[Collected data]
···
-- pv_equiv track=rewrite | github.com/posl/comment_recommendation | script/mod_gen/1_time/en/223_B/2.py | solution
-- ===== SOURCE A (Python) =====
-- def solution(S):
--     # write your code in Python 3.6
--     min_str = S
--     max_str = S
--     for i in range(1, len(S)):
--         S = S[1:] + S[0]
--         if S < min_str:
--             min_str = S
--         if S > max_str:
--             max_str = S
--     return min_str, max_str
-- ===== SOURCE B (Python) =====
-- def solution(S):
--     n = len(S)
--     if n == 0:
--         return S, S
--     doubled = S + S
--     return (min(doubled[i:i + n] for i in range(n)),
--             max(doubled[i:i + n] for i in range(n)))
-- ===== Notes on version B (the rewrite author's own statement) =====
-- stated objective: idiomatic
-- what changed: B replaces A's stateful rotate-in-place loop with running min/max comparisons by building each rotation as a slice of the doubled string S+S and taking the builtin min() and max() over them.
import Mathlib
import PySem

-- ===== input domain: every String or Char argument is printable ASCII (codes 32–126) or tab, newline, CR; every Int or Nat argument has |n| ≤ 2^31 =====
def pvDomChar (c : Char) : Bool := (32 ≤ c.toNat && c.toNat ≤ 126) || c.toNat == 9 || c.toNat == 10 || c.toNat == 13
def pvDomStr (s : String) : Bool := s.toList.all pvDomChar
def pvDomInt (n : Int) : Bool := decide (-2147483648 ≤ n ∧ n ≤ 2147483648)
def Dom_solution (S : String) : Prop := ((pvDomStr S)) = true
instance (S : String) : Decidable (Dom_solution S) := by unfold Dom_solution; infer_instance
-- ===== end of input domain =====

-- B takes the min/max rotation as builtin min()/max() over slices of the doubled string S+S
-- instead of A's rotate-in-place loop with running comparisons (same cost, more idiomatic).
-- Both ports return the Python result pair (min_str, max_str) as a 2-element list.

-- ===== PORT A =====
-- one loop step 'S = S[1:] + S[0]' on code points; the 'none' branch of S[0] is unreachable
-- (the loop body only runs when len(S) ≥ 2, so S is never empty there); '[]' keeps the helper total
def rotStepA (s : List Char) : List Char :=
  PySem.List.slice s (some 1) none ++
    (match PySem.List.pyGet? s 0 with
     | some c => [c]
     | none => [])

def solution (S : String) : List String :=
  let st := (PySem.List.pyRange 1 (PySem.Str.len S) 1).foldl
    (fun (st : List Char × List Char × List Char) _ =>
      let s' := rotStepA st.1
      (s', if s' < st.2.1 then s' else st.2.1, if st.2.2 < s' then s' else st.2.2))
    (S.toList, S.toList, S.toList)
  [String.ofList st.2.1, String.ofList st.2.2]

-- ===== PORT B =====
def solution_alt (S : String) : List String :=
  let cs := S.toList
  let n := cs.length
  if n = 0 then [S, S]
  else
    let d := cs ++ cs
    let mn := (PySem.List.min? ((PySem.List.pyRange 0 (n : Int) 1).map
        (fun i => PySem.List.slice d (some i) (some (i + (n : Int))))) (fun x => x)).getD cs
    let mx := (PySem.List.max? ((PySem.List.pyRange 0 (n : Int) 1).map
        (fun i => PySem.List.slice d (some i) (some (i + (n : Int))))) (fun x => x)).getD cs
    [String.ofList mn, String.ofList mx]

-- ===== PRECONDITION & SPEC =====
def Spec_solution (S : String) (out : List String) : Prop := out = solution_alt S
instance (S : String) (out : List String) : Decidable (Spec_solution S out) := by unfold Spec_solution; infer_instance

-- ===== CLAIM (what is proved, stated in full; the proofs are below) =====
def Claim_equal_solution : Prop := ∀ (S : String), Dom_solution S → Spec_solution S (solution S)

-- ===== LEMMAS AND PROOFS =====

-- the j-th left rotation of cs
def rotN (cs : List Char) (j : Nat) : List Char := cs.drop j ++ cs.take j

lemma rotStepA_rotN (cs : List Char) (j : Nat) (hj : j < cs.length) :
    rotStepA (rotN cs j) = rotN cs (j + 1) := by
  have hd : cs.drop j = cs[j] :: cs.drop (j + 1) := List.drop_eq_getElem_cons hj
  have ht : cs.take (j + 1) = cs.take j ++ [cs[j]] := by
    rw [List.take_add_one, List.getElem?_eq_getElem hj]; rfl
  have hr : rotN cs j = cs[j] :: (cs.drop (j + 1) ++ cs.take j) := by
    rw [rotN, hd]; rfl
  have hg : PySem.List.pyGet? (rotN cs j) 0 = some cs[j] := by
    have h0 := PySem.List.pyGet?_natCast (rotN cs j) 0
    norm_num at h0
    rw [h0, hr]; rfl
  rw [rotStepA, PySem.List.slice_from_one, hg, hr, rotN, ht]
  simp

-- A's whole loop, started at the j-th rotation: final S is the (j+|l|)-th rotation and
-- (min_str, max_str) is the running min/max fold over the rotations the loop visited
lemma foldA (l : List Int) (cs : List Char) (j : Nat) (hj : j + l.length ≤ cs.length)
    (mn mx : List Char) :
    l.foldl (fun (st : List Char × List Char × List Char) _ =>
        let s' := rotStepA st.1
        (s', if s' < st.2.1 then s' else st.2.1, if st.2.2 < s' then s' else st.2.2))
      (rotN cs j, mn, mx)
    = (rotN cs (j + l.length),
       ((List.range l.length).map (fun k => rotN cs (j + 1 + k))).foldl
         (fun (p : List Char × List Char) x =>
           (if x < p.1 then x else p.1, if p.2 < x then x else p.2)) (mn, mx)) := by
  induction l generalizing j mn mx with
  | nil => simp
  | cons a l ih =>
    have hjlt : j < cs.length := by simp at hj; omega
    have hj' : (j + 1) + l.length ≤ cs.length := by simp at hj; omega
    have hstep := rotStepA_rotN cs j hjlt
    have hmap : (List.range (a :: l).length).map (fun k => rotN cs (j + 1 + k))
        = rotN cs (j + 1) :: (List.range l.length).map (fun k => rotN cs (j + 1 + 1 + k)) := by
      rw [List.length_cons, List.range_succ_eq_map, List.map_cons, List.map_map]
      refine congrArg₂ _ (by norm_num) ?_
      refine List.map_congr_left (fun k _ => ?_)
      simp only [Function.comp_apply]
      congr 1
      omega
    have hlen : j + (a :: l).length = (j + 1) + l.length := by simp; omega
    rw [hmap, hlen, List.foldl_cons, List.foldl_cons]
    simp only [hstep]
    exact ih (j + 1) hj' _ _

-- B's slices of the doubled string are exactly the rotations, in order
lemma rots_eq (cs : List Char) :
    (PySem.List.pyRange 0 (cs.length : Int) 1).map
        (fun i => PySem.List.slice (cs ++ cs) (some i) (some (i + (cs.length : Int))))
      = (List.range cs.length).map (rotN cs) := by
  rw [PySem.List.pyRange_zero_nat, List.map_map]
  refine List.map_congr_left (fun k hk => ?_)
  rw [List.mem_range] at hk
  simp only [Function.comp_apply]
  rw [PySem.List.slice_natCast_add]
  rw [List.drop_append_of_le_length (by omega)]
  rw [List.take_append]
  have h1 : (cs.drop k).length = cs.length - k := by simp
  have h2 : cs.take (cs.length - (cs.drop k).length) = cs.take k := by
    rw [h1]; congr 1; omega
  rw [List.take_of_length_le (by rw [h1]; omega), h2, rotN]

lemma min_fun_eq : (fun (m x : List Char) => if x < m then x else m) = min := by
  funext m x
  rcases lt_trichotomy x m with h | h | h
  · rw [if_pos h, min_eq_right h.le]
  · subst h; simp
  · rw [if_neg (by exact not_lt_of_gt h), min_eq_left h.le]

lemma max_fun_eq : (fun (m x : List Char) => if m < x then x else m) = max := by
  funext m x
  rcases lt_trichotomy m x with h | h | h
  · rw [if_pos h, max_eq_right h.le]
  · subst h; simp
  · rw [if_neg (by exact not_lt_of_gt h), max_eq_left h.le]

-- PySem.List.min?_id_cons / max?_id_cons, restated with the LT/Decidable instances the
-- ports elaborate with (the library statement carries the LinearOrder-derived ones)
lemma min?_cons_eq (x : List Char) (t : List (List Char)) :
    (PySem.List.min? (x :: t) (fun y => y)) = some (t.foldl min x) := by
  have h := PySem.List.min?_id_cons x t
  convert h using 2

lemma max?_cons_eq (x : List Char) (t : List (List Char)) :
    (PySem.List.max? (x :: t) (fun y => y)) = some (t.foldl max x) := by
  have h := PySem.List.max?_id_cons x t
  convert h using 2

theorem solution_eq_alt (S : String) : solution S = solution_alt S := by
  by_cases h0 : S.toList.length = 0
  · have hnil : S.toList = [] := List.eq_nil_of_length_eq_zero h0
    rw [solution, solution_alt]
    simp only [h0]
    rw [PySem.Str.len_eq, h0]
    rw [show ((0 : Nat) : Int) = (0 : Int) from rfl,
      PySem.List.pyRange_one_eq_nil (by norm_num)]
    simp [String.ofList_toList]
  · set cs := S.toList with hcs
    set n := cs.length with hn
    have hpos : 0 < n := Nat.pos_of_ne_zero h0
    have hlenS : PySem.Str.len S = (n : Int) := by rw [PySem.Str.len_eq]
    have hlenl : (PySem.List.pyRange 1 (n : Int) 1).length = n - 1 := by
      rw [PySem.List.length_pyRange_one]; omega
    have hrot0 : rotN cs 0 = cs := by simp [rotN]
    have hA := foldA (PySem.List.pyRange 1 (n : Int) 1) cs 0 (by omega) cs cs
    rw [hrot0, hlenl] at hA
    have hB := rots_eq cs
    have hsplit : (List.range n).map (rotN cs)
        = cs :: (List.range (n - 1)).map (fun k => rotN cs (0 + 1 + k)) := by
      rw [show n = (n - 1) + 1 by omega, List.range_succ_eq_map, List.map_cons, List.map_map]
      rw [hrot0]
      refine congrArg₂ _ rfl (List.map_congr_left (fun k _ => ?_))
      simp only [Function.comp_apply]
      congr 1
      omega
    rw [solution, solution_alt]
    simp only [← hcs, ← hn, if_neg h0, hlenS]
    rw [hA, hB, hsplit]
    rw [min?_cons_eq, max?_cons_eq]
    simp only [Option.getD_some]
    rw [PySem.List.foldl_prod_mk (fun m x => if x < m then x else m)
      (fun m x => if m < x then x else m), min_fun_eq, max_fun_eq]

-- ===== VERDICT (by name: the statement is the Claim_ definition above) =====
theorem solution_spec : Claim_equal_solution := by
  intro S _
  exact solution_eq_alt S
···
Among the entries above, locate the lines containing "theorem solution_eq_alt (S" and "set n := cs.length with hn", and transcribe exactly those two lines and all lines between.

theorem solution_eq_alt (S : String) : solution S = solution_alt S := by
  by_cases h0 : S.toList.length = 0
  · have hnil : S.toList = [] := List.eq_nil_of_length_eq_zero h0
    rw [solution, solution_alt]
    simp only [h0]
    rw [PySem.Str.len_eq, h0]
    rw [show ((0 : Nat) : Int) = (0 : Int) from rfl,
      PySem.List.pyRange_one_eq_nil (by norm_num)]
    simp [String.ofList_toList]
  · set cs := S.toList with hcs
    set n := cs.length with hn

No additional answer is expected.